- **EXERCISE DESCRIPTION**
In the records below, some lines contain the word "domain". Copy each of them.

Saved entries
== Segment start ==

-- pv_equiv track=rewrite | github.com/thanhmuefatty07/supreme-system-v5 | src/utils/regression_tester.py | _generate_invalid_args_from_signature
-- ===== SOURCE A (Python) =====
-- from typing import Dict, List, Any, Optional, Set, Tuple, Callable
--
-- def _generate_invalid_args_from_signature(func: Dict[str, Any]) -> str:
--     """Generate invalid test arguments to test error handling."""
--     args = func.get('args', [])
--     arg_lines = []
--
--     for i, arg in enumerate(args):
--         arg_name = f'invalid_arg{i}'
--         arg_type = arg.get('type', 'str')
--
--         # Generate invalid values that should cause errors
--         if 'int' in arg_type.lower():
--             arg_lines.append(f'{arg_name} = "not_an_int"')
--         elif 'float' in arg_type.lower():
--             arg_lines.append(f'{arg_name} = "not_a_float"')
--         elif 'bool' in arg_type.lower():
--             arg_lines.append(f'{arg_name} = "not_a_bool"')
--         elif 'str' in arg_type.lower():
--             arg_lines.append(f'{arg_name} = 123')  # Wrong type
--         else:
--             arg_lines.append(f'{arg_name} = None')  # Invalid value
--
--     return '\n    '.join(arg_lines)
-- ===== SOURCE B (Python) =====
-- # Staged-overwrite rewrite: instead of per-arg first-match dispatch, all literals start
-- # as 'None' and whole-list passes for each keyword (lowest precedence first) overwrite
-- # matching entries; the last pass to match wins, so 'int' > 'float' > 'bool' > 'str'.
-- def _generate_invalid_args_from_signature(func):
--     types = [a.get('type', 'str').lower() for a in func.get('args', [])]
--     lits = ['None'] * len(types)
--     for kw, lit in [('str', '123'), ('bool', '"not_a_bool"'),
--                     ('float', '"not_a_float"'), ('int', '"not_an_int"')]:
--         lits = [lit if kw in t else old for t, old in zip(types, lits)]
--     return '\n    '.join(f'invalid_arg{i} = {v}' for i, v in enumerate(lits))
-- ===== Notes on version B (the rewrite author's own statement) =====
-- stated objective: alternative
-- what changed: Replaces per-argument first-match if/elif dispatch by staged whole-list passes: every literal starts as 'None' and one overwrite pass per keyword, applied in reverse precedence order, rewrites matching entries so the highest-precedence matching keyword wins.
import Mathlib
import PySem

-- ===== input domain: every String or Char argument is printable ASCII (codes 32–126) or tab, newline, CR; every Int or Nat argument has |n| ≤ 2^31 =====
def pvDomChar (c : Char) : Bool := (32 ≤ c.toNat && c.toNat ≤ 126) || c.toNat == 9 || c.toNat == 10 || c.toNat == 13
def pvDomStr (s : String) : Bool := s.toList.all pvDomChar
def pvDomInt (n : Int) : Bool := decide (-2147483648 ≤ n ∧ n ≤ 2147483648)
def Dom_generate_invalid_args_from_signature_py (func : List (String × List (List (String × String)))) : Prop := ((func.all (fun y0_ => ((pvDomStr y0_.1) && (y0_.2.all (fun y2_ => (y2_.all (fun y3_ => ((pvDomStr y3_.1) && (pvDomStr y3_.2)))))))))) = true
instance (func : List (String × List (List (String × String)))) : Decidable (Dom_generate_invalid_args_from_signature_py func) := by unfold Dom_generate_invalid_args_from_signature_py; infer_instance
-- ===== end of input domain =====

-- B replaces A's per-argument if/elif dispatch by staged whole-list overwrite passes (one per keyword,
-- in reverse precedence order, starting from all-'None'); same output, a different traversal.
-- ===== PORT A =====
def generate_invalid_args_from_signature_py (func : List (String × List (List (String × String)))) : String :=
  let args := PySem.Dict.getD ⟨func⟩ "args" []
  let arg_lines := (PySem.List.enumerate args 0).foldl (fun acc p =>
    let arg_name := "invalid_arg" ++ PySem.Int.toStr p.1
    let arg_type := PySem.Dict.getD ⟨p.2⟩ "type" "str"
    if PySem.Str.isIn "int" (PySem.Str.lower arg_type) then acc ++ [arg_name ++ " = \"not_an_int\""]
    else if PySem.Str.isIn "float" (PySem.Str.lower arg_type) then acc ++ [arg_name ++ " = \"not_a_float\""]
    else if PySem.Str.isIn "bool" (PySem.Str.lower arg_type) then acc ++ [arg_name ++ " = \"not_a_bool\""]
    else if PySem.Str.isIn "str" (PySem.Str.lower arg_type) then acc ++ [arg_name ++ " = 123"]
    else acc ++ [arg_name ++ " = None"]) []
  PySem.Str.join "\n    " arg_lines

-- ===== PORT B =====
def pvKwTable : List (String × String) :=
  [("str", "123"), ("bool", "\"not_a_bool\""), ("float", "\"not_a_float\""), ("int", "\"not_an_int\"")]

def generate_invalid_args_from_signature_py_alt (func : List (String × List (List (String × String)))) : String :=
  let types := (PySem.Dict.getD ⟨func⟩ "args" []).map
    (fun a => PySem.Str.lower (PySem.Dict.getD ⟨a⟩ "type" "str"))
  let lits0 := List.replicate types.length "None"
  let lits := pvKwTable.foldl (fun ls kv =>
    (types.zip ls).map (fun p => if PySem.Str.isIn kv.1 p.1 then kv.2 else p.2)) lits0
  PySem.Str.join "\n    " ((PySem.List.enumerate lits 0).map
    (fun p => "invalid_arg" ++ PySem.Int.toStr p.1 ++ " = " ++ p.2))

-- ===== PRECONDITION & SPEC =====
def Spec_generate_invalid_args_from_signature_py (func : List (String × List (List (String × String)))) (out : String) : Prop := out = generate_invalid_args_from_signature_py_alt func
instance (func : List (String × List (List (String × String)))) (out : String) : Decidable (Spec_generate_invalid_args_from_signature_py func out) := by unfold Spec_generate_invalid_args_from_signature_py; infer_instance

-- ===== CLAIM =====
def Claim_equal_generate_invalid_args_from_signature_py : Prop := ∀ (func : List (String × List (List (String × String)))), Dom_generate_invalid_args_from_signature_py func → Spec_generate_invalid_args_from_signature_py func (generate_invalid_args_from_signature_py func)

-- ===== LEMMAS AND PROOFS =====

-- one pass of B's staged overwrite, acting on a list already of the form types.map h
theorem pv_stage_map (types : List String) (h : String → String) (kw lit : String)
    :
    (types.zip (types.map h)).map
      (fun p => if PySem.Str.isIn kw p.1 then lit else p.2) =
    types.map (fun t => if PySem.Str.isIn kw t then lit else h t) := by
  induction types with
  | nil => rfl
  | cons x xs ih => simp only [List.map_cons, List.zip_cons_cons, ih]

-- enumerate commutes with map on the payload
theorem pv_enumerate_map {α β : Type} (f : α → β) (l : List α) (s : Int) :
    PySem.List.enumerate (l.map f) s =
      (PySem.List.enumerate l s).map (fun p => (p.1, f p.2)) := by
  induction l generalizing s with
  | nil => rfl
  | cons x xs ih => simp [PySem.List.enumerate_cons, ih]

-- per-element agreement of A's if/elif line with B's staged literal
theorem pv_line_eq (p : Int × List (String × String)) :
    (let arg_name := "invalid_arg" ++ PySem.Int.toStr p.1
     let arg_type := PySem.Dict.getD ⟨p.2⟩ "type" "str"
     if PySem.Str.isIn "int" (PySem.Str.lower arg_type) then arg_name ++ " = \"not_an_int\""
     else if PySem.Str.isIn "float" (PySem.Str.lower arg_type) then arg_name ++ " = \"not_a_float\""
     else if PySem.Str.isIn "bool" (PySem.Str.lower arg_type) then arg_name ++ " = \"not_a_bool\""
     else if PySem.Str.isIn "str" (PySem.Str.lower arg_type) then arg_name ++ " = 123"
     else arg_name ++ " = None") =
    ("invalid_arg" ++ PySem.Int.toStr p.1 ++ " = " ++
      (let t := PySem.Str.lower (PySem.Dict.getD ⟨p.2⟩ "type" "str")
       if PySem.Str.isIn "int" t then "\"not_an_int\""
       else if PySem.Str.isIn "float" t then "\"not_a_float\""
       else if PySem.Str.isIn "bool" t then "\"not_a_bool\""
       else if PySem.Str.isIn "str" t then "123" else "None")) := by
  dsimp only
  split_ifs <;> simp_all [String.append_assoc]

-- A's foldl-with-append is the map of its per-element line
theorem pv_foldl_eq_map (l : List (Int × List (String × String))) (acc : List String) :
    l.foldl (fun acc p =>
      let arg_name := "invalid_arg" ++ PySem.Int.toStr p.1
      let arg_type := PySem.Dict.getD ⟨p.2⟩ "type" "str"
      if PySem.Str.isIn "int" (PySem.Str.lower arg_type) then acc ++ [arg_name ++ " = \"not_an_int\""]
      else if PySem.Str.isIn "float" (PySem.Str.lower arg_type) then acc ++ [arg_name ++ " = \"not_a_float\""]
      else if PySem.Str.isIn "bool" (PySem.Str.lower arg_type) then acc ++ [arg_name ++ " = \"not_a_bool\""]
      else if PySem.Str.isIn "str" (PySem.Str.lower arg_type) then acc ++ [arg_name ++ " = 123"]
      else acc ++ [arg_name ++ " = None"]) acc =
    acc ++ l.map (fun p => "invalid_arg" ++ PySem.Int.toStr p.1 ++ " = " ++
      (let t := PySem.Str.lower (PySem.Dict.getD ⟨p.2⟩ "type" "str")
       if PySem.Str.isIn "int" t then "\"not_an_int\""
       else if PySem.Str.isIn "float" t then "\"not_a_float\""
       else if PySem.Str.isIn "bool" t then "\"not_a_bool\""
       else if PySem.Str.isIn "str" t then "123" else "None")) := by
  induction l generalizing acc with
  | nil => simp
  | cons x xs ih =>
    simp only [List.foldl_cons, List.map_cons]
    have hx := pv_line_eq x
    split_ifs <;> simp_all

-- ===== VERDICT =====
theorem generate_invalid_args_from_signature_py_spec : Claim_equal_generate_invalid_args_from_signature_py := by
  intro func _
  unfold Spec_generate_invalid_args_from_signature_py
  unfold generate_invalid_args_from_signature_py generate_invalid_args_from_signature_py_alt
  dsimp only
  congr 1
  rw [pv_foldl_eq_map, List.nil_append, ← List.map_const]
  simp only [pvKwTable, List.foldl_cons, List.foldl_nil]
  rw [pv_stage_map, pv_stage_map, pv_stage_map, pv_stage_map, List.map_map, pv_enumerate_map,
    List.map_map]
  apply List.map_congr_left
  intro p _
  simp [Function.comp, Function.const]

== Segment end ==

- **RESULT FOR THIS EXERCISE**
-- ===== input domain: every String or Char argument is printable ASCII (codes 32–126) or tab, newline, CR; every Int or Nat argument has |n| ≤ 2^31 =====
-- ===== end of input domain =====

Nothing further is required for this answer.